Anyone have kids with teachers that are being really demanding right now?

Anonymous
Anonymous wrote:
Anonymous wrote:
Anonymous wrote:As a teacher, understand, those of us who back off get parents mad we are getting paid for “not doing” anything. They say we are getting a paycheck and not working. If we do assign work and say it’s optional and ungraded, some parents think we are being demanding. We have to take one approach, what our school tell us - you the families can decide how much or how little of it works for you to do.


This.

We are never going to please 100% of parents. I have to do what my principal expects. He seems to be listening to the parents who want more and not less, but he also has pressure from the district regarding limits on how much can be assigned.


Oh please. If you are a decent teacher you have a good understanding of child development and what is reasonable and what is over the top. Such defensiveness.

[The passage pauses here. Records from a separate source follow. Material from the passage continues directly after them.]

-- pv_equiv track=rewrite | github.com/Ominox0/quattro | txt/compiler.py | compile_asm
-- ===== SOURCE A (Python) =====
-- def compile_asm(asm_code):
--     """
--     Simple ASM compiler for the 4-bit (base-4) logic system.
--
--     Instruction Format (6 base-4 digits):
--     [Instr0] [Instr1] [RNF0] [RNF1] [A] [B]
--
--     Types:
--     0: Arithmetic (Instr1 selects ADD=0, SUB=1, MUL=2, DIV=3)
--     1: Logic      (Instr1 selects MIN=0, MAX=1, MOD=2, NOT=3)
--     2: Code       (Instr1 selects LOAD=0, STORE=1, COPY=2, HLT=3)
--
--     RNF (Register/None/Flag):
--     0: Register
--     1: Flag
--     2: Immediate (None)
--
--     A, B: Address (0-15) or Immediate Value (0-3)
--     """
--
--     instructions = {
--         'ADD':   (0, 0),
--         'SUB':   (0, 1),
--         'MUL':   (0, 2),
--         'DIV':   (0, 3),
--         'MIN':   (1, 0),
--         'MAX':   (1, 1),
--         'MOD':   (1, 2),
--         'NOT':   (1, 3),
--         'LOAD':  (2, 0),
--         'STORE': (2, 1),
--         'COPY':  (2, 2),
--         'HLT':   (2, 3),
--     }
--
--     machine_code = []
--
--     for line in asm_code.split('\n'):
--         line = line.split('--')[0].strip() # Remove comments
--         if not line:
--             continue
--
--         parts = line.replace(',', ' ').split()
--         op = parts[0].upper()
--
--         if op not in instructions:
--             raise ValueError(f"Unknown instruction: {op}")
--
--         instr0, instr1 = instructions[op]
--         rnf0, rnf1, a, b = 0, 0, 0, 0
--
--         # Parse operands based on instruction type
--         if op == 'HLT':
--             pass
--         elif op == 'LOAD':
--             # LOAD R(A) Imm
--             rnf0 = 0 # Reg
--             rnf1 = 2 # Immediate
--             a = int(parts[1][1:]) # R0 -> 0
--             b = int(parts[2])     # 1 -> 1
--         elif op == 'COPY':
--             # COPY R(B) R(A) -> R(B) = R(A)
--             rnf0 = 0
--             rnf1 = 0
--             a = int(parts[2][1:]) # Source
--             b = int(parts[1][1:]) # Dest
--         elif op == 'STORE':
--             # STORE R(A) R(B)
--             rnf0 = 0
--             rnf1 = 0
--             a = int(parts[1][1:])
--             b = int(parts[2][1:])
--         elif op in ['ADD', 'SUB', 'MUL', 'DIV', 'MIN', 'MAX', 'MOD']:
--             # OP R(Dest) R(Src) -> R(Dest) = R(Dest) OP R(Src)
--             # Our CPU uses A as Dest and B as Src
--             rnf0 = 0
--             rnf1 = 0
--             a = int(parts[1][1:])
--             b = int(parts[2][1:])
--         elif op == 'NOT':
--             # NOT R(A)
--             rnf0 = 0
--             rnf1 = 0
--             a = int(parts[1][1:])
--             b = 0
--
--         machine_code.append((instr0, instr1, rnf0, rnf1, a, b))
--
--     return machine_code
-- ===== SOURCE B (Python) =====
-- def compile_asm(asm_code):
--     """Two staged passes: a hand-written character-level scanner tokenizes the whole
--     program into per-line token lists (stripping '--' comments, commas and whitespace
--     in one sweep), then an emitter maps each token list to its 6-tuple, computing
--     (instr0, instr1) as divmod of the opcode's position in a flat opcode list."""
--
--     # ---- pass 1: character scanner -> list of non-empty token lists ----
--     lines = []
--     toks = []
--     cur = []
--     comment = False
--     n = len(asm_code)
--     for i in range(n + 1):
--         c = asm_code[i] if i < n else '\n'   # virtual newline terminates last line
--         if c == '\n':
--             if cur:
--                 toks.append(''.join(cur))
--                 cur = []
--             if toks:
--                 lines.append(toks)
--             toks = []
--             comment = False
--         elif comment:
--             pass
--         elif c == '-' and i + 1 < n and asm_code[i + 1] == '-':
--             comment = True
--         elif c.isspace() or c == ',':
--             if cur:
--                 toks.append(''.join(cur))
--                 cur = []
--         else:
--             cur.append(c)
--
--     # ---- pass 2: emit machine code from token lists ----
--     OPS = ['ADD', 'SUB', 'MUL', 'DIV', 'MIN', 'MAX', 'MOD', 'NOT',
--            'LOAD', 'STORE', 'COPY', 'HLT']
--     out = []
--     for t in lines:
--         op = t[0].upper()
--         if op not in OPS:
--             raise ValueError(f"Unknown instruction: {op}")
--         instr0, instr1 = divmod(OPS.index(op), 4)
--         if op == 'HLT':
--             rnf1, a, b = 0, 0, 0
--         elif op == 'LOAD':
--             rnf1, a, b = 2, int(t[1][1:]), int(t[2])
--         elif op == 'NOT':
--             rnf1, a, b = 0, int(t[1][1:]), 0
--         elif op == 'COPY':
--             rnf1, a, b = 0, int(t[2][1:]), int(t[1][1:])
--         else:
--             rnf1, a, b = 0, int(t[1][1:]), int(t[2][1:])
--         out.append((instr0, instr1, 0, rnf1, a, b))
--     return out
-- ===== Notes on version B (the rewrite author's own statement) =====
-- stated objective: alternative
-- what changed: Replaces A's split('\n')/split('--')/strip/replace/split per-line pipeline and 7-branch if/elif dispatch with two staged passes: a hand-written character-level state-machine scanner that tokenizes the whole program in one sweep (handling newlines, '--' comments, commas and whitespace by explicit scanner state), followed by an emitter that computes (instr0, instr1) as divmod of the opcode's position in a flat opcode list.
import Mathlib
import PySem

Yes of course we do. That doesn’t mean that’s what we are allowed to do right now. The district has a policy and we have to follow it. Even though I disagree with a LOT of it.
Anonymous
No , not much work here for my 5th and 9th grader MCPS, like 5-10% of usual school work
Also the whole school day becomes free time - no zoom session for 9 Th grader
Anonymous
Anonymous wrote:With distance learning I have a lot more time for grading so I’m providing more specific feedback than usual on work. I’m not grading any harder, but may seem harder because of the volume of comments, but this is a good opportunity to help students improve things that might be overlooked when grading 50 essays during my planning vs during hours of office hours that students may not show up for.


And also we are getting about 1/10th the volume of work. Most kids are barely turning in anything at all so if I only get 5 pieces of writing I can spend 10 minutes on each giving really useful feedback (which is not a grade). That’s a luxury I don’t have when I’m getting 115 assignments.
Anonymous

This definitely sounds excessive, both in workload and attitude. My 4th grader in a CES (public school magnet) doesn’t have nearly that much work and her teacher is always positive.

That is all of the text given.